- Required work -
Among the lines of data below, reproduce only those from the one with "have hdrop : M.drop" through the one with "List.set_cons_zero]", exactly as they stand, both ends included.

Dataset records Block Start

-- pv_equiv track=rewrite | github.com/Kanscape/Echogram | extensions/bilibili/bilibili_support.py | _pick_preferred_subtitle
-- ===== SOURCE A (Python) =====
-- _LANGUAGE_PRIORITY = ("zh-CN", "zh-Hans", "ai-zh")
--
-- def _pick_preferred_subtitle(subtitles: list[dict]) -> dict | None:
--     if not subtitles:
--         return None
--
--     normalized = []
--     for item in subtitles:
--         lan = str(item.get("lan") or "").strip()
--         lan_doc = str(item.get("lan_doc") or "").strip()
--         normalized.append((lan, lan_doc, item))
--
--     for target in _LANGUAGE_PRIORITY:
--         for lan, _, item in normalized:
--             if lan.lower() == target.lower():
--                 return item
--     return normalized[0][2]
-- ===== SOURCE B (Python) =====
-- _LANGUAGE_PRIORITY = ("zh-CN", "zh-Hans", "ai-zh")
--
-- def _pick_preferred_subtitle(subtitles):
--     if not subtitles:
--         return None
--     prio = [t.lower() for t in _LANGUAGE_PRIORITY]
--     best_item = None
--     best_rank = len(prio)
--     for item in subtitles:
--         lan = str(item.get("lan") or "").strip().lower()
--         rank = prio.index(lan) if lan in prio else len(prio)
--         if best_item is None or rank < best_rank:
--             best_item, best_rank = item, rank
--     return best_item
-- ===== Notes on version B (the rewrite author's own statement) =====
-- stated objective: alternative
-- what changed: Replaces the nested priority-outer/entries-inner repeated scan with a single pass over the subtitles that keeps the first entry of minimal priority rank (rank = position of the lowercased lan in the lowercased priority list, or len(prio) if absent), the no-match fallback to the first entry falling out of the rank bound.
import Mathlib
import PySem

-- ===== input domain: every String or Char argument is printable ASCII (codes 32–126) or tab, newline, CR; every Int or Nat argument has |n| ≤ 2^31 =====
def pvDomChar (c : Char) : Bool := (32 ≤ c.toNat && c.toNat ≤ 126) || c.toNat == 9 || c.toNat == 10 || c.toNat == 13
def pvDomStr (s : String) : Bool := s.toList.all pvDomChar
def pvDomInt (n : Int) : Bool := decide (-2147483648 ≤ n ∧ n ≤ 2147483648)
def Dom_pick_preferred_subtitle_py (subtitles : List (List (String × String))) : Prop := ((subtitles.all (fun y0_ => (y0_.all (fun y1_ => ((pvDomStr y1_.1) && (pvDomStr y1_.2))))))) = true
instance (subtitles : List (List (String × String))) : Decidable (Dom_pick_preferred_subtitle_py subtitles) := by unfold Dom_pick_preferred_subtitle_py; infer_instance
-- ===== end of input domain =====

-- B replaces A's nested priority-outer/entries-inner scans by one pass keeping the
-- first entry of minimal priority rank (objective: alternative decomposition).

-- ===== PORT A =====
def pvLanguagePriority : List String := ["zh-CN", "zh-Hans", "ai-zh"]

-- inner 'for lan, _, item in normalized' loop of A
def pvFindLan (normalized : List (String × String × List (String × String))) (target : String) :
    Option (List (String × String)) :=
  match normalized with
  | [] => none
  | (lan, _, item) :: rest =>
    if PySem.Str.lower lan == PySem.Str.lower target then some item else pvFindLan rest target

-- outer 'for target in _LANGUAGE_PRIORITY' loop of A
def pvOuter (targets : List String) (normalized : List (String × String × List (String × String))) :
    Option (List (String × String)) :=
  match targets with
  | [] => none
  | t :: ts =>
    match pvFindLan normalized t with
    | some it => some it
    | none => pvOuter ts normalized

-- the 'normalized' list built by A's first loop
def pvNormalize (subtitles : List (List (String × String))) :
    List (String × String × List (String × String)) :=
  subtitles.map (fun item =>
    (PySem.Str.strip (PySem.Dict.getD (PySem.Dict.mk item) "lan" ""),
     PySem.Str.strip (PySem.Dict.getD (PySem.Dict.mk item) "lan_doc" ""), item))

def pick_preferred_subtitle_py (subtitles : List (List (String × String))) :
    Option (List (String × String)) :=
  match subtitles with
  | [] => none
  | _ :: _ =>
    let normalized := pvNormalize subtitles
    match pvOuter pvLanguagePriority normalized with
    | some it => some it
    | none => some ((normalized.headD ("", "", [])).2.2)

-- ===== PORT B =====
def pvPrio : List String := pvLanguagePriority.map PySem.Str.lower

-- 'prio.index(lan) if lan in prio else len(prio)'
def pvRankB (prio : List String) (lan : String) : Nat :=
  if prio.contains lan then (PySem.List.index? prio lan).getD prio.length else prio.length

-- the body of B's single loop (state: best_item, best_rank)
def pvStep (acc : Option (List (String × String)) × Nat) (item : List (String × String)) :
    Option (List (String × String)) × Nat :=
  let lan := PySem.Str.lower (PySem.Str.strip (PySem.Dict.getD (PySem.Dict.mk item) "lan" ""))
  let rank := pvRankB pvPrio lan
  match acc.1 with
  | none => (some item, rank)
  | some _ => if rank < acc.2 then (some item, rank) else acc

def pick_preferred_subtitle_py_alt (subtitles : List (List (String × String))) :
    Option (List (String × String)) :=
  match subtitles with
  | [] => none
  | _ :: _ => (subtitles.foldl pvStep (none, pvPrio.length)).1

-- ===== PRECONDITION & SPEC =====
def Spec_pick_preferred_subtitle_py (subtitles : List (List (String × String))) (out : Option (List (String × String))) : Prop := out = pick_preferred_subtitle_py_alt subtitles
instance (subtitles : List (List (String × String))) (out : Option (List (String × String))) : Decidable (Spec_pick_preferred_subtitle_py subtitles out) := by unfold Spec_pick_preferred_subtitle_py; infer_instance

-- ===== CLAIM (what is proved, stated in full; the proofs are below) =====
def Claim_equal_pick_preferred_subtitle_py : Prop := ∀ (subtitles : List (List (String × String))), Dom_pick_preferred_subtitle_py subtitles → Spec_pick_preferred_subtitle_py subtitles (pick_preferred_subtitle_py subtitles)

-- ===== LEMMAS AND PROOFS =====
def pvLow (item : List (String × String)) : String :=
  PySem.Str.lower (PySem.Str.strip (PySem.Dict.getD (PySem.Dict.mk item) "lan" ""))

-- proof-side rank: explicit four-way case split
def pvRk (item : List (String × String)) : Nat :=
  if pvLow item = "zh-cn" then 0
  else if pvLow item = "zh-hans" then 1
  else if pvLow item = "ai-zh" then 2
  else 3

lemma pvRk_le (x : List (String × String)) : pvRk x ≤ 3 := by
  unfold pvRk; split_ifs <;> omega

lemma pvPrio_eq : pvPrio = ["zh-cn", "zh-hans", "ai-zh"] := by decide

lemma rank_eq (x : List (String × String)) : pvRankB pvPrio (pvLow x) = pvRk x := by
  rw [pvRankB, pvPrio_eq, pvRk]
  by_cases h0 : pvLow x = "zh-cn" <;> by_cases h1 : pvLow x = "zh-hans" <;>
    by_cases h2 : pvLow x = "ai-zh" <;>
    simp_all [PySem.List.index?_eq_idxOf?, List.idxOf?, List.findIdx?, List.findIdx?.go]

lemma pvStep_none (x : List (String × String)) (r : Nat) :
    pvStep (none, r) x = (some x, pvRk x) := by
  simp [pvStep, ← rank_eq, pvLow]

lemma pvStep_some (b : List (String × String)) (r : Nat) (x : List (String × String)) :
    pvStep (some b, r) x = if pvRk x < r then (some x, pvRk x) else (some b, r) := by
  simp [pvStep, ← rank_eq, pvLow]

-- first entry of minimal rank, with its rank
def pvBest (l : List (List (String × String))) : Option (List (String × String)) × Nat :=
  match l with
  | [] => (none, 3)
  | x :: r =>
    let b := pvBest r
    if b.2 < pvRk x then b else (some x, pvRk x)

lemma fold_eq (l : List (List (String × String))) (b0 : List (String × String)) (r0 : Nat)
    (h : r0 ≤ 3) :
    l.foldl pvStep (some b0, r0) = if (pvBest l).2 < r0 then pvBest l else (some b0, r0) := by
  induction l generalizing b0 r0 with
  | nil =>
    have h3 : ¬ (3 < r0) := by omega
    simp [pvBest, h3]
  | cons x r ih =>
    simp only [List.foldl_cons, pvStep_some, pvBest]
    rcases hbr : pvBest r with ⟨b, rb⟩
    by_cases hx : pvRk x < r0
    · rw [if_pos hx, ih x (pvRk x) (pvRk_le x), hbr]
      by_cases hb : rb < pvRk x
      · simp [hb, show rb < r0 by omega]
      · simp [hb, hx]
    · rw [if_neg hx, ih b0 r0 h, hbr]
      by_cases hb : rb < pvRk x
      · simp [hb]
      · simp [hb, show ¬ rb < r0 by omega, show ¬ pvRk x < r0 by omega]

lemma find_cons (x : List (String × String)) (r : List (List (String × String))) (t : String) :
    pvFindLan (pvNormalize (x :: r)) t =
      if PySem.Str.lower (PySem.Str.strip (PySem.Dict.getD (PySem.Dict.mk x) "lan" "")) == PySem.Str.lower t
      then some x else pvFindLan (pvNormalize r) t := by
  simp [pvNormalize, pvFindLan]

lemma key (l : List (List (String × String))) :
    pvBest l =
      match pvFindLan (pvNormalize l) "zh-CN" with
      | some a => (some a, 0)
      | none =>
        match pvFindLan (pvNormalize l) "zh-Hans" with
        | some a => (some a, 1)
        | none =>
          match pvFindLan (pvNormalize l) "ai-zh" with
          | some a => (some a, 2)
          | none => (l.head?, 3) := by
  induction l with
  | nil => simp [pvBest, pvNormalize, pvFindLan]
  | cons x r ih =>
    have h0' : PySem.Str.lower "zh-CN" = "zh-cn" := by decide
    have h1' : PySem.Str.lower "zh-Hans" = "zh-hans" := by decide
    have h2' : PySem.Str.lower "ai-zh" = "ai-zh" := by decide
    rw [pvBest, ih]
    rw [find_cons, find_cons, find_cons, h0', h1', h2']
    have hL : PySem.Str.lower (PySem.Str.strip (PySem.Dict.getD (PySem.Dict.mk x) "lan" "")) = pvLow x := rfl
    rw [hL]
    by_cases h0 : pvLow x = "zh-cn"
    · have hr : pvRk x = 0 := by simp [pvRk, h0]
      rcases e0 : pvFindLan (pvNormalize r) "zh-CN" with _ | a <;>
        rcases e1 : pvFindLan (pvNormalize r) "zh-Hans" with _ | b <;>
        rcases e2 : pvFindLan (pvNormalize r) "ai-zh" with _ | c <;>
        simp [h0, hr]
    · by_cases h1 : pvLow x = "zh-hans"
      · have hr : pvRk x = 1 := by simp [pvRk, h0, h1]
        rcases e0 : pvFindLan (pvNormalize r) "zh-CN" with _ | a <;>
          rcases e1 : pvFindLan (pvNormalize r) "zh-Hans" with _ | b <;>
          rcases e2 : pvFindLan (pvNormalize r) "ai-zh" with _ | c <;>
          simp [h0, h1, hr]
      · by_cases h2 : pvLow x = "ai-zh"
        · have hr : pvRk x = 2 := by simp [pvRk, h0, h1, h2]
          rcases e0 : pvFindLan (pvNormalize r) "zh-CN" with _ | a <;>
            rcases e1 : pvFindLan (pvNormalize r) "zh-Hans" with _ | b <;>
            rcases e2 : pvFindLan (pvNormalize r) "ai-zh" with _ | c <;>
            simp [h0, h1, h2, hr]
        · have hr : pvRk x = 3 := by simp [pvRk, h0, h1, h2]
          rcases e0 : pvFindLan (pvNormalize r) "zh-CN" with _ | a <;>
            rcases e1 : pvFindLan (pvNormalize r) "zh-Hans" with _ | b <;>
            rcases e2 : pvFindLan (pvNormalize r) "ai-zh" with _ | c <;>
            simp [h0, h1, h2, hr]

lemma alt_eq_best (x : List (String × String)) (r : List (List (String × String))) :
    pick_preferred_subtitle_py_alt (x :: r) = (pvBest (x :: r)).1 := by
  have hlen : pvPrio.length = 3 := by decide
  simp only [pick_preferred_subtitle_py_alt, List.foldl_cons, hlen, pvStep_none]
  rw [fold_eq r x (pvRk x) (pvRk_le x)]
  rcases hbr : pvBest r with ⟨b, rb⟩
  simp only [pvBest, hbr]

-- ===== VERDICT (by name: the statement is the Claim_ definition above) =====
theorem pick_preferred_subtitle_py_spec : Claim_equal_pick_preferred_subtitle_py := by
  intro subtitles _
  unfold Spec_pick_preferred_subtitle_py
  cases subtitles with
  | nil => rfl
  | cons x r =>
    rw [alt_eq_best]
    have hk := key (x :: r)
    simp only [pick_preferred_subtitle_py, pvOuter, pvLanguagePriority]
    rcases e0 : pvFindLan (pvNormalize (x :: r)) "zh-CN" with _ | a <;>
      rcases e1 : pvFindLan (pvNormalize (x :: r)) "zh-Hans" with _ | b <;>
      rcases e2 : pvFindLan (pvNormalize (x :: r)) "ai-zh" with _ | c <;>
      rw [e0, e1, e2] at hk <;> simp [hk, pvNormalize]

Dataset records Block End
Dataset records Block Start

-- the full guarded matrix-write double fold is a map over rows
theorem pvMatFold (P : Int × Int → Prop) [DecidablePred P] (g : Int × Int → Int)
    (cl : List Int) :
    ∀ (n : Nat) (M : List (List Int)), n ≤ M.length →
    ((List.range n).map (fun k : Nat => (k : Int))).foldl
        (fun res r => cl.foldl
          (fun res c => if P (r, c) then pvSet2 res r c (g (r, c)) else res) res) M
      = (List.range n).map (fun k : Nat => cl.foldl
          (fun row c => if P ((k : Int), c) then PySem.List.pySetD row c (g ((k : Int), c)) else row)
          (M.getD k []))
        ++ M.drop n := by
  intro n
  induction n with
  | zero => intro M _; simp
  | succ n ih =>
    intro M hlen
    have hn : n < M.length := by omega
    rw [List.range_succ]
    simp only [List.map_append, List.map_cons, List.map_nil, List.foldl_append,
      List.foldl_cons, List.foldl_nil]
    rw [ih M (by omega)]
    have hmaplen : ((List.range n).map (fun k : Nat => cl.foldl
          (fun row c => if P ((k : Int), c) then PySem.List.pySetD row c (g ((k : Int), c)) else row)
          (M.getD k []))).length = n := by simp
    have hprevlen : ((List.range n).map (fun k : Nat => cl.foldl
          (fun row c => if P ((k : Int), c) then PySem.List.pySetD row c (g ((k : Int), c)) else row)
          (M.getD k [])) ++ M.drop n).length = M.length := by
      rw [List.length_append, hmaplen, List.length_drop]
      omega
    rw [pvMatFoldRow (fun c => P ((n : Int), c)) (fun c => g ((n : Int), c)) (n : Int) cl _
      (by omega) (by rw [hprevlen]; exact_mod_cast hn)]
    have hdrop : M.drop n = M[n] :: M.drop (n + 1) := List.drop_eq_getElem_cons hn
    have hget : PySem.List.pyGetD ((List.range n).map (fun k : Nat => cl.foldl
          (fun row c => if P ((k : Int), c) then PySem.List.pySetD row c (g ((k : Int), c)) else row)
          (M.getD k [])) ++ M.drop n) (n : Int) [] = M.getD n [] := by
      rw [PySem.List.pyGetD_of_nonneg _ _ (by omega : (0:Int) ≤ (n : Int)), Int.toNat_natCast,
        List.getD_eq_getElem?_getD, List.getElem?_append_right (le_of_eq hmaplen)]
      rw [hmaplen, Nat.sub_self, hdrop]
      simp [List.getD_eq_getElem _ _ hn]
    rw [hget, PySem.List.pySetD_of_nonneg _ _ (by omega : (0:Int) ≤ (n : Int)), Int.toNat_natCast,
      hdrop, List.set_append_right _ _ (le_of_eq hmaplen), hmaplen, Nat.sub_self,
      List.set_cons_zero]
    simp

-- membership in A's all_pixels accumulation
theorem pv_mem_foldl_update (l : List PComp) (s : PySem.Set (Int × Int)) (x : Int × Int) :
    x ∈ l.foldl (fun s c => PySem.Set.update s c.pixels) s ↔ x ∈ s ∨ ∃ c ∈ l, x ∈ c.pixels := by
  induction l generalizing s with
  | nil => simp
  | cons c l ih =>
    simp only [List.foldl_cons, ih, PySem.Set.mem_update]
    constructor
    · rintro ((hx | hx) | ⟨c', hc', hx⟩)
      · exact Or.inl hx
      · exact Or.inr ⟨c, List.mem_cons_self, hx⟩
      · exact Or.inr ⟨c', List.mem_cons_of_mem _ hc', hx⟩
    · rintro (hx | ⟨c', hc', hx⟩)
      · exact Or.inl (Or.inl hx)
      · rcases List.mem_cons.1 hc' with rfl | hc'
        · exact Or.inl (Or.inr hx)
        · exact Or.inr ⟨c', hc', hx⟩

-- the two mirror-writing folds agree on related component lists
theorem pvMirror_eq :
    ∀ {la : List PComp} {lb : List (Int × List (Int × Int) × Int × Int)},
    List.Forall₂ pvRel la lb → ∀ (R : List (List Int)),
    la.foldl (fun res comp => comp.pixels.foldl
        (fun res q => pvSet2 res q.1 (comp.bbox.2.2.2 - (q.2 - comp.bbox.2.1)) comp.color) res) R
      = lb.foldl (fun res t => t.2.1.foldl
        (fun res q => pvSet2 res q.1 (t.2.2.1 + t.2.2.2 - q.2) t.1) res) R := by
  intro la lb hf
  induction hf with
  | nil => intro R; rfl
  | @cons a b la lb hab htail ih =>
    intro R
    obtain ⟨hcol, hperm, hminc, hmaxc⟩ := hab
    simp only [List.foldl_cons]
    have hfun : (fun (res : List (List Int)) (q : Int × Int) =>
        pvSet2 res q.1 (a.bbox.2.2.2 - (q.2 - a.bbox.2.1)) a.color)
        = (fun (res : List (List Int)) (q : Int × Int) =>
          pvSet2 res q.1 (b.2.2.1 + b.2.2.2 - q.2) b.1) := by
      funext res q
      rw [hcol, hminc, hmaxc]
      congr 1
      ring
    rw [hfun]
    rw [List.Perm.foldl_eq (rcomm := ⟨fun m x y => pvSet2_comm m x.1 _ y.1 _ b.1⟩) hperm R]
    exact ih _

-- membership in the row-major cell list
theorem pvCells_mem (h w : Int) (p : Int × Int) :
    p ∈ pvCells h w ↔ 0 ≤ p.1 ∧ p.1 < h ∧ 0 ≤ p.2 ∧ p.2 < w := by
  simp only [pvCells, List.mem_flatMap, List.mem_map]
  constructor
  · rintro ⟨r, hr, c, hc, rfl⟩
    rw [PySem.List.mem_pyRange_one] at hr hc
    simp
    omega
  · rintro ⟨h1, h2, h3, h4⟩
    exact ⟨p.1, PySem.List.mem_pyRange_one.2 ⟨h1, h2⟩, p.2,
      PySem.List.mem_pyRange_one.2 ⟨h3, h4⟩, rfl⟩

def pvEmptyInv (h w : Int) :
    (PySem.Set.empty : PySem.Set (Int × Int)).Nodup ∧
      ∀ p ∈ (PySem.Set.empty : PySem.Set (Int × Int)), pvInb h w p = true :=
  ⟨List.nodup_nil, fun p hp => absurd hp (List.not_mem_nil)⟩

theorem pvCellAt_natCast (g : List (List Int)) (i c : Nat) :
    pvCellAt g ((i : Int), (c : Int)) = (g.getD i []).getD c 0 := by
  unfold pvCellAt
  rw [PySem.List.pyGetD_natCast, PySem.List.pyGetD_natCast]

Dataset records Block End
Dataset records Block Start

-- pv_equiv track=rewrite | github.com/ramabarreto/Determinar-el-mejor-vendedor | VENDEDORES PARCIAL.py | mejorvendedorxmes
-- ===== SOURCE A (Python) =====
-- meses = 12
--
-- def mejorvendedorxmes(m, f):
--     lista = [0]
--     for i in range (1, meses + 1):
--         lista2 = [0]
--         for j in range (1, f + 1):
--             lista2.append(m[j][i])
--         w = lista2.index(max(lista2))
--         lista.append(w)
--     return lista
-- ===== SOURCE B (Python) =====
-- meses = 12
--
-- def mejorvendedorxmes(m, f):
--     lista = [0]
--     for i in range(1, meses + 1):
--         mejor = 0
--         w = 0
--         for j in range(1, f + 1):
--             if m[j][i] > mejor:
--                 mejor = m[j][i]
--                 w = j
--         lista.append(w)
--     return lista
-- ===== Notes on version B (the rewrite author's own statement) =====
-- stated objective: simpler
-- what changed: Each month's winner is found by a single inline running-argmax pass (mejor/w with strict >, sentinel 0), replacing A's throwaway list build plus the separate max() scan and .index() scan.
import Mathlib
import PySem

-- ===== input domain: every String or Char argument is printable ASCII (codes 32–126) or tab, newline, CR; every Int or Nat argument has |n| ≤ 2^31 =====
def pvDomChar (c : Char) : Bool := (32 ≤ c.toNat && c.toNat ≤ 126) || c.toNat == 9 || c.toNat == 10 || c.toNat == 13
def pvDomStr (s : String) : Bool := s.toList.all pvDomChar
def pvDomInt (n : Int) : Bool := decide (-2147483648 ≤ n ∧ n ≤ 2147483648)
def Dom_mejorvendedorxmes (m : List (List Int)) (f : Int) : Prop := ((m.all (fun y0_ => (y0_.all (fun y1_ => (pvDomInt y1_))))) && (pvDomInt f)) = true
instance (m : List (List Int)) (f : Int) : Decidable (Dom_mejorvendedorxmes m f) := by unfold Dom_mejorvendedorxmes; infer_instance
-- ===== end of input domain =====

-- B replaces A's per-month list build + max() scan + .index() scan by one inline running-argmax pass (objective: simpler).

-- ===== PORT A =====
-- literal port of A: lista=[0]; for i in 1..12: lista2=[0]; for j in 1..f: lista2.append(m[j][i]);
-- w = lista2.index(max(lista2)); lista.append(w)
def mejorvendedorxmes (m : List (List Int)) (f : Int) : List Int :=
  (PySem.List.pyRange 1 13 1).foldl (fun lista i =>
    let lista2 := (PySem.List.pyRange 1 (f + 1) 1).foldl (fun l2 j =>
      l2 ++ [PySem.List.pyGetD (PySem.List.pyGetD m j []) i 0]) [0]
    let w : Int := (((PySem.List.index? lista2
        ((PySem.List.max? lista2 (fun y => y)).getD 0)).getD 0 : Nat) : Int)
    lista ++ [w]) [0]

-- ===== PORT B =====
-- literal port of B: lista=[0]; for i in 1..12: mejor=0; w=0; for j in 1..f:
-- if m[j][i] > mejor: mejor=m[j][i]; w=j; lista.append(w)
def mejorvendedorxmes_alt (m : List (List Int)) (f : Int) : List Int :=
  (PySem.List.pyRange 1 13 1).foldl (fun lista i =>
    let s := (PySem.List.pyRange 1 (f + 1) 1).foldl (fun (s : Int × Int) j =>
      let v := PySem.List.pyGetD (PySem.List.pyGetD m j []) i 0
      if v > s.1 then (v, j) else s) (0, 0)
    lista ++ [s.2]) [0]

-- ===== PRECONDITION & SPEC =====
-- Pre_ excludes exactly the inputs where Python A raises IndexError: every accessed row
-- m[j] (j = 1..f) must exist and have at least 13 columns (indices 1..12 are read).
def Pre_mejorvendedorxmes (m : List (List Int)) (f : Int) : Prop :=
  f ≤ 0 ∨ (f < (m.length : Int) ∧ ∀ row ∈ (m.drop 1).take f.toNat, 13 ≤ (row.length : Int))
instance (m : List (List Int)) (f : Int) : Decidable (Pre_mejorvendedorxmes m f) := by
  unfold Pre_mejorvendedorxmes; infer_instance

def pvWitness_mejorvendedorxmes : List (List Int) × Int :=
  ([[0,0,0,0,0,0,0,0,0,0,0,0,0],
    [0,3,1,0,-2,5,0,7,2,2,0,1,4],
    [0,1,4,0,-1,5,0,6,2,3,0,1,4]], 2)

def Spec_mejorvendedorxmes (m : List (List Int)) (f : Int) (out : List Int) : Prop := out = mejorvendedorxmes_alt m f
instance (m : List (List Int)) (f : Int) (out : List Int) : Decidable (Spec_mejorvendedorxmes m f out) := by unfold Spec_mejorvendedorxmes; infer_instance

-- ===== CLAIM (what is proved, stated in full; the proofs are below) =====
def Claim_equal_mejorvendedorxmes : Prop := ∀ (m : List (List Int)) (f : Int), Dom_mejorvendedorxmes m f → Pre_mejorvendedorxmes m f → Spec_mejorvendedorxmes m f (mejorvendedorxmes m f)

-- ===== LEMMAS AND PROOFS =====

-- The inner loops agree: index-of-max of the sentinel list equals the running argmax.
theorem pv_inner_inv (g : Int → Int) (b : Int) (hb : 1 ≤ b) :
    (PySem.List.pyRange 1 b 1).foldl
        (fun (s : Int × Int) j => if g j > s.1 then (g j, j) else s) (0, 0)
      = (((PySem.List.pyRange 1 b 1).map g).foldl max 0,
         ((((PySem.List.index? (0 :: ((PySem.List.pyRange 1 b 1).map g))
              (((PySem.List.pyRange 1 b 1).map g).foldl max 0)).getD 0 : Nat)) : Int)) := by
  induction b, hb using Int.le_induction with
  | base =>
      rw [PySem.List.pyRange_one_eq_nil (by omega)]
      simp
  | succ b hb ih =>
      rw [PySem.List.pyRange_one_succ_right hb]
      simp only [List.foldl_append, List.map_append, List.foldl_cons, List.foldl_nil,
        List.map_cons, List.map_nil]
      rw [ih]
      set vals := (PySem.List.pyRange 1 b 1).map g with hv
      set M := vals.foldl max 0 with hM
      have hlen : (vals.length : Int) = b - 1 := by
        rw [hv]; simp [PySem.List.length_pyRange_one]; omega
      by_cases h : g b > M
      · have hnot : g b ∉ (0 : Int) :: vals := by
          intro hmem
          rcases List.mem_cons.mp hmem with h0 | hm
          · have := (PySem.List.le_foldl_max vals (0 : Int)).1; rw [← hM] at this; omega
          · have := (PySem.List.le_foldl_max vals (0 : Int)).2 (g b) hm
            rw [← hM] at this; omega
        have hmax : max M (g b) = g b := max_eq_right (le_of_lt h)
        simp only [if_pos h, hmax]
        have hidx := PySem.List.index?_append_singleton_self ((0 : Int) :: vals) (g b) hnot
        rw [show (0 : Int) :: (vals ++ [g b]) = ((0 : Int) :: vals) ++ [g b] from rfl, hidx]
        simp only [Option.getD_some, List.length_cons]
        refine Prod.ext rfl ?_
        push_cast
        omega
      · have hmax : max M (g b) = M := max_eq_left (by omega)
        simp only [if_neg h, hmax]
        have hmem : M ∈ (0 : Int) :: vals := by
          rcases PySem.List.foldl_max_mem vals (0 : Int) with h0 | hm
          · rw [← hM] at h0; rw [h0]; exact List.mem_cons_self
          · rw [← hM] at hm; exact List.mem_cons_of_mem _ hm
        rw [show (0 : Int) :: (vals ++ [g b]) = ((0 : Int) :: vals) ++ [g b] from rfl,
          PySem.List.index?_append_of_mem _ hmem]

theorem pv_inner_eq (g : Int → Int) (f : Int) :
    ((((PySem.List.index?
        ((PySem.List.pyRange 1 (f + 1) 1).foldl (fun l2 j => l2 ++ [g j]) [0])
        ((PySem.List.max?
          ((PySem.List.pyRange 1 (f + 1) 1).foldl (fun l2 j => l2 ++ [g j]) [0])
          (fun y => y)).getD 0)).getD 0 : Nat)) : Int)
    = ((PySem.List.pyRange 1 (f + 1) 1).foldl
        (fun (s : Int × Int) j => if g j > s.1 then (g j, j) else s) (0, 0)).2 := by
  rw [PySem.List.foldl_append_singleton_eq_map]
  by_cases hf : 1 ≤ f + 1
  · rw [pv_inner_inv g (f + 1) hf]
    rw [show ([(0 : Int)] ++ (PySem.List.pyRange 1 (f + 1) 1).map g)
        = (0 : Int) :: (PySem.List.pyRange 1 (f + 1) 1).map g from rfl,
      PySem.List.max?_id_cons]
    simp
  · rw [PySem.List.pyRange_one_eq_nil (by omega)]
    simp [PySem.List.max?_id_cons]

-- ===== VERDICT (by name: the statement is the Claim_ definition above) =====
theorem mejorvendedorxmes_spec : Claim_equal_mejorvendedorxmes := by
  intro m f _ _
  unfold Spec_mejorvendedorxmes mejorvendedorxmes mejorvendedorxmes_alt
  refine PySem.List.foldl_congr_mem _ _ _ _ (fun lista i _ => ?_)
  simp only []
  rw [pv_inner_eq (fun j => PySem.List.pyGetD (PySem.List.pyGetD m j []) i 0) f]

Dataset records Block End

- Answer to this task -
    have hdrop : M.drop n = M[n] :: M.drop (n + 1) := List.drop_eq_getElem_cons hn
    have hget : PySem.List.pyGetD ((List.range n).map (fun k : Nat => cl.foldl
          (fun row c => if P ((k : Int), c) then PySem.List.pySetD row c (g ((k : Int), c)) else row)
          (M.getD k [])) ++ M.drop n) (n : Int) [] = M.getD n [] := by
      rw [PySem.List.pyGetD_of_nonneg _ _ (by omega : (0:Int) ≤ (n : Int)), Int.toNat_natCast,
        List.getD_eq_getElem?_getD, List.getElem?_append_right (le_of_eq hmaplen)]
      rw [hmaplen, Nat.sub_self, hdrop]
      simp [List.getD_eq_getElem _ _ hn]
    rw [hget, PySem.List.pySetD_of_nonneg _ _ (by omega : (0:Int) ≤ (n : Int)), Int.toNat_natCast,
      hdrop, List.set_append_right _ _ (le_of_eq hmaplen), hmaplen, Nat.sub_self,
      List.set_cons_zero]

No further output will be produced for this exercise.